I have no answers either, no evidence, no empirical data, but anecdotally all of the people I know that have excelled in life have come from schools where not only was uniform enforced, but they offered some form of cadet force at the same time. Like I say, entirely anecdotal.
Interesting, and I agree that these outward flourishes can have a temporary effect- especially if there is a pride associated with the institution. But what if there’s not? What if the individual feels like an outsider? What if, by removing individuality, you stifle self expression? In the army, you are prepared to die for the cause you are paid to support. I think that’s abhorrent. I’m not sure I want my kids brainwashed into thinking and feeling a certain way. Blind acceptance of one person’s vision has never lead to a moral eutopia. More often, it’s led to the more powerful asserting dominance over the weak. I get that uniform is supposed to prevent bullying, but it seems to me as if it’s created a new platform for staff to bully pupils. It’s as if the right coloured hair bobbles have become the new Star of David (I also get this is a massive exaggeration). But it’s become I, teacher, can detain you, pupil, if it’s not the right colour. And I don’t think conformity to this extent is helpful or wise.
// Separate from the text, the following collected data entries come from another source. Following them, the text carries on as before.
-- pv_equiv track=rewrite | github.com/guixiaole/traincv | MarkPicture/DebugTest/test.py | findlr
-- ===== SOURCE A (Python) =====
-- def findlr(image, boundary):
--     """
--     在图像替换的时候，寻找到他的边界。
--     :param image:
--     :param boundary:
--     :return:
--     """
--     lr = []
--     for j in range(len(image)):
--         left = 0
--         right = len(image[0])
--         for i in range(1, len(image[0])):
--             temp = image[j][i - 1][0]
--             temp1 = image[j][i][0]
--             if image[j][i - 1][0] >= boundary > image[j][i][0]:
--                 left = i
--                 break
--         for i in range(len(image[0]) - 2, 0, -1):
--             temp2 = image[j][i + 1][0]
--             temp3 = image[j][i][0]
--             if image[j][i + 1][0] >= boundary > image[j][i][0]:
--                 right = i
--                 break
--         lr.append([left, right])
--     return lr
-- ===== SOURCE B (Python) =====
-- def findlr(image, boundary):
--     # One forward pass per row computing both boundaries (equivalence about return value).
--     lr = []
--     cols = len(image[0]) if image else 0
--     for row in image:
--         left = 0
--         right = cols
--         for p in range(1, cols):
--             prev = row[p - 1][0]
--             cur = row[p][0]
--             if left == 0 and prev >= boundary > cur:
--                 left = p
--             if p >= 2 and cur >= boundary > prev:
--                 right = p - 1
--         lr.append([left, right])
--     return lr
-- ===== Notes on version B (the rewrite author's own statement) =====
-- stated objective: alternative
-- what changed: Replaces A's two separate scans per row (forward with break for left, backward with break for right) by a single forward pass that sets left on the first drop and overwrites right on every rise, so the last rise wins.
-- outside the precondition, e.g. on findlr([[[5], [0], [], [0], [5]]], 3): A returns [[1, 3]], B raises IndexError
import Mathlib
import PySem

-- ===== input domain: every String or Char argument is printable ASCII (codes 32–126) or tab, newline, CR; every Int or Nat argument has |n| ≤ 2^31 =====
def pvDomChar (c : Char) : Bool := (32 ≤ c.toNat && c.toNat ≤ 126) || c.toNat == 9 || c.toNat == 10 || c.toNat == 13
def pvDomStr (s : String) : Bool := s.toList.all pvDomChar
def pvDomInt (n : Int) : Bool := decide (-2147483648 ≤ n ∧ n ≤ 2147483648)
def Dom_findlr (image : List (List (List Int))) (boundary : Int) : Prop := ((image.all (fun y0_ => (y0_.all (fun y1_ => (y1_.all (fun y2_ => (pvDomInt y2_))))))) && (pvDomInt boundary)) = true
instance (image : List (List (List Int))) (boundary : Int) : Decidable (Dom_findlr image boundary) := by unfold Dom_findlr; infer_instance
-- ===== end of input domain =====

-- B computes both boundaries of each row in ONE forward pass (first drop → left, last rise → right)
-- instead of A's two scans with break; equivalence is about the return value.

-- ===== PORT A =====
-- image[j][i][0]: total via default 0; Pre_findlr guarantees every accessed index is in range.
def pvPix (row : List (List Int)) (i : Nat) : Int := (row.getD i []).headD 0

-- for i in range(1, cols): if image[j][i-1][0] >= boundary > image[j][i][0]: left = i; break
def findlrLeftLoop (row : List (List Int)) (boundary : Int) (cols i : Nat) : Int :=
  if _h : i < cols then
    if pvPix row (i - 1) ≥ boundary ∧ boundary > pvPix row i then (i : Int)
    else findlrLeftLoop row boundary cols (i + 1)
  else 0
termination_by cols - i

-- for i in range(cols - 2, 0, -1): if image[j][i+1][0] >= boundary > image[j][i][0]: right = i; break
def findlrRightLoop (row : List (List Int)) (boundary : Int) (cols i : Nat) : Int :=
  if _h : 1 ≤ i then
    if pvPix row (i + 1) ≥ boundary ∧ boundary > pvPix row i then (i : Int)
    else findlrRightLoop row boundary cols (i - 1)
  else (cols : Int)
termination_by i

def findlr (image : List (List (List Int))) (boundary : Int) : List (List Int) :=
  let cols := (image.headD []).length
  image.map (fun row =>
    [findlrLeftLoop row boundary cols 1, findlrRightLoop row boundary cols (cols - 2)])

-- ===== PORT B =====
-- single forward pass carrying (left, right); left set once, right overwritten on every rise
def findlrAltLoop (row : List (List Int)) (boundary : Int) (cols p : Nat)
    (left right : Int) : Int × Int :=
  if _h : p < cols then
    let prev := pvPix row (p - 1)
    let cur := pvPix row p
    let left' := if left = 0 ∧ prev ≥ boundary ∧ boundary > cur then (p : Int) else left
    let right' := if 2 ≤ p ∧ cur ≥ boundary ∧ boundary > prev then (p : Int) - 1 else right
    findlrAltLoop row boundary cols (p + 1) left' right'
  else (left, right)
termination_by cols - p

def findlr_alt (image : List (List (List Int))) (boundary : Int) : List (List Int) :=
  let cols := (image.headD []).length
  image.map (fun row =>
    let lr := findlrAltLoop row boundary cols 1 0 (cols : Int)
    [lr.1, lr.2])

-- ===== PRECONDITION & SPEC =====
-- Pre_ excludes images with a row shorter than the first row or an empty pixel among its
-- first cols entries: there Python A raises IndexError, except for rare inputs where both
-- of A's breaks fire before the bad entry — on those A returns but B (which scans every
-- column) raises, so they are excluded too (see the cite).
def Pre_findlr (image : List (List (List Int))) (boundary : Int) : Prop :=
  (image.headD []).length ≤ 1 ∨
  ∀ row ∈ image, (image.headD []).length ≤ row.length ∧
    ∀ px ∈ row.take (image.headD []).length, px ≠ []
instance (image : List (List (List Int))) (boundary : Int) : Decidable (Pre_findlr image boundary) := by unfold Pre_findlr; infer_instance
def pvWitness_findlr : List (List (List Int)) × Int := ([[[5], [0]]], 3)
def Spec_findlr (image : List (List (List Int))) (boundary : Int) (out : List (List Int)) : Prop := out = findlr_alt image boundary
instance (image : List (List (List Int))) (boundary : Int) (out : List (List Int)) : Decidable (Spec_findlr image boundary out) := by unfold Spec_findlr; infer_instance

-- ===== CLAIM (what is proved, stated in full; the proofs are below) =====
def Claim_equal_findlr : Prop := ∀ (image : List (List (List Int))) (boundary : Int), Dom_findlr image boundary → Pre_findlr image boundary → Spec_findlr image boundary (findlr image boundary)

-- ===== LEMMAS AND PROOFS =====

-- once left is nonzero it is never changed
theorem altLoop_fst_frozen (row : List (List Int)) (boundary : Int) (cols : Nat) :
    ∀ p (l r : Int), l ≠ 0 → (findlrAltLoop row boundary cols p l r).1 = l := by
  intro p l r hl
  fun_induction findlrAltLoop row boundary cols p l r with
  | case1 p l r h prev cur left' right' ih =>
      have : left' = l := by simp [left', hl]
      rw [this] at ih ⊢
      exact ih hl
  | case2 => rfl

-- the first component of B's loop computes A's forward break loop
theorem altLoop_fst (row : List (List Int)) (boundary : Int) (cols : Nat) :
    ∀ p (r : Int), 1 ≤ p →
      (findlrAltLoop row boundary cols p 0 r).1 = findlrLeftLoop row boundary cols p := by
  intro p r hp
  fun_induction findlrLeftLoop row boundary cols p generalizing r with
  | case1 i h hc =>
      rw [findlrAltLoop, dif_pos h]
      simp only [true_and, hc, if_pos]
      have : ((i : Int)) ≠ 0 := by exact_mod_cast Nat.one_le_iff_ne_zero.mp hp
      simp [altLoop_fst_frozen row boundary cols (i+1) _ _ this]
  | case2 i h hc ih =>
      rw [findlrAltLoop, dif_pos h]
      simp only [true_and, hc, if_false]
      exact ih _ (by omega)
  | case3 i h =>
      rw [findlrAltLoop, dif_neg h]

-- the second component of B's loop is a left fold over the remaining columns
theorem altLoop_snd (row : List (List Int)) (boundary : Int) (cols : Nat) :
    ∀ p (l r : Int),
      (findlrAltLoop row boundary cols p l r).2 =
        List.foldl (fun r q =>
            if 2 ≤ q ∧ pvPix row q ≥ boundary ∧ boundary > pvPix row (q - 1)
            then (q : Int) - 1 else r)
          r (List.range' p (cols - p)) := by
  intro p l r
  fun_induction findlrAltLoop row boundary cols p l r with
  | case1 p l r h prev cur left' right' ih =>
      have hr : cols - p = (cols - (p + 1)) + 1 := by omega
      rw [hr, List.range'_succ, List.foldl_cons, ih]
      rfl
  | case2 p l r h =>
      have : cols - p = 0 := by omega
      simp [this]

-- the overwrite fold equals A's backward break loop
theorem foldl_eq_rightLoop (row : List (List Int)) (boundary : Int) (cols : Nat) :
    ∀ m : Nat,
      List.foldl (fun r q =>
          if 2 ≤ q ∧ pvPix row q ≥ boundary ∧ boundary > pvPix row (q - 1)
          then (q : Int) - 1 else r)
        (cols : Int) (List.range' 1 m) =
      findlrRightLoop row boundary cols (m - 1) := by
  intro m
  induction m with
  | zero =>
      simp [findlrRightLoop]
  | succ m ih =>
      rw [List.range'_concat, List.foldl_append, List.foldl_cons, List.foldl_nil, ih]
      have e1 : 1 + 1 * m = m + 1 := by omega
      rw [e1]
      by_cases hm : 1 ≤ m
      · conv_rhs => rw [show m + 1 - 1 = m from by omega, findlrRightLoop]
        rw [dif_pos hm]
        have h2 : 2 ≤ m + 1 := by omega
        simp only [h2, true_and, Nat.add_sub_cancel]
        split_ifs with hc
        · push_cast; ring
        · rfl
      · have hm0 : m = 0 := by omega
        subst hm0
        simp [findlrRightLoop]

-- ===== VERDICT (by name: the statement is the Claim_ definition above) =====
theorem findlr_spec : Claim_equal_findlr := by
  intro image boundary _dom _pre
  unfold Spec_findlr findlr findlr_alt
  apply List.map_congr_left
  intro row _hrow
  have h1 := altLoop_fst row boundary (image.headD []).length 1 ((image.headD []).length : Int) (le_refl 1)
  have h2 := altLoop_snd row boundary (image.headD []).length 1 0 ((image.headD []).length : Int)
  have h3 := foldl_eq_rightLoop row boundary (image.headD []).length ((image.headD []).length - 1)
  have hmm : (image.headD []).length - 1 - 1 = (image.headD []).length - 2 := by omega
  rw [hmm] at h3
  simp only []
  rw [h1, h2, h3]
Brilliantly put, the only mistake is that we don’t learn to die for a cause, we die for each other. We put ourselves in harm’s way to save our brothers. It doesn’t matter where we are or what political agenda is being played out. A lot of that bond has come about due to a common resistance to ‘the system’ that treats us so badly.
Well that’s interesting- simultaneously fighting for and against a system that screws you over…I guess that’s the bind “they” have us in… Hmm one to think about. I guess I just never felt much loyalty to the organisation I was in- given I had no choice but to be there… Perhaps that’s an argument for making schools more competitive- if you “want” to go there, perhaps you may feel more emotionally attached. I was always just fighting for myself.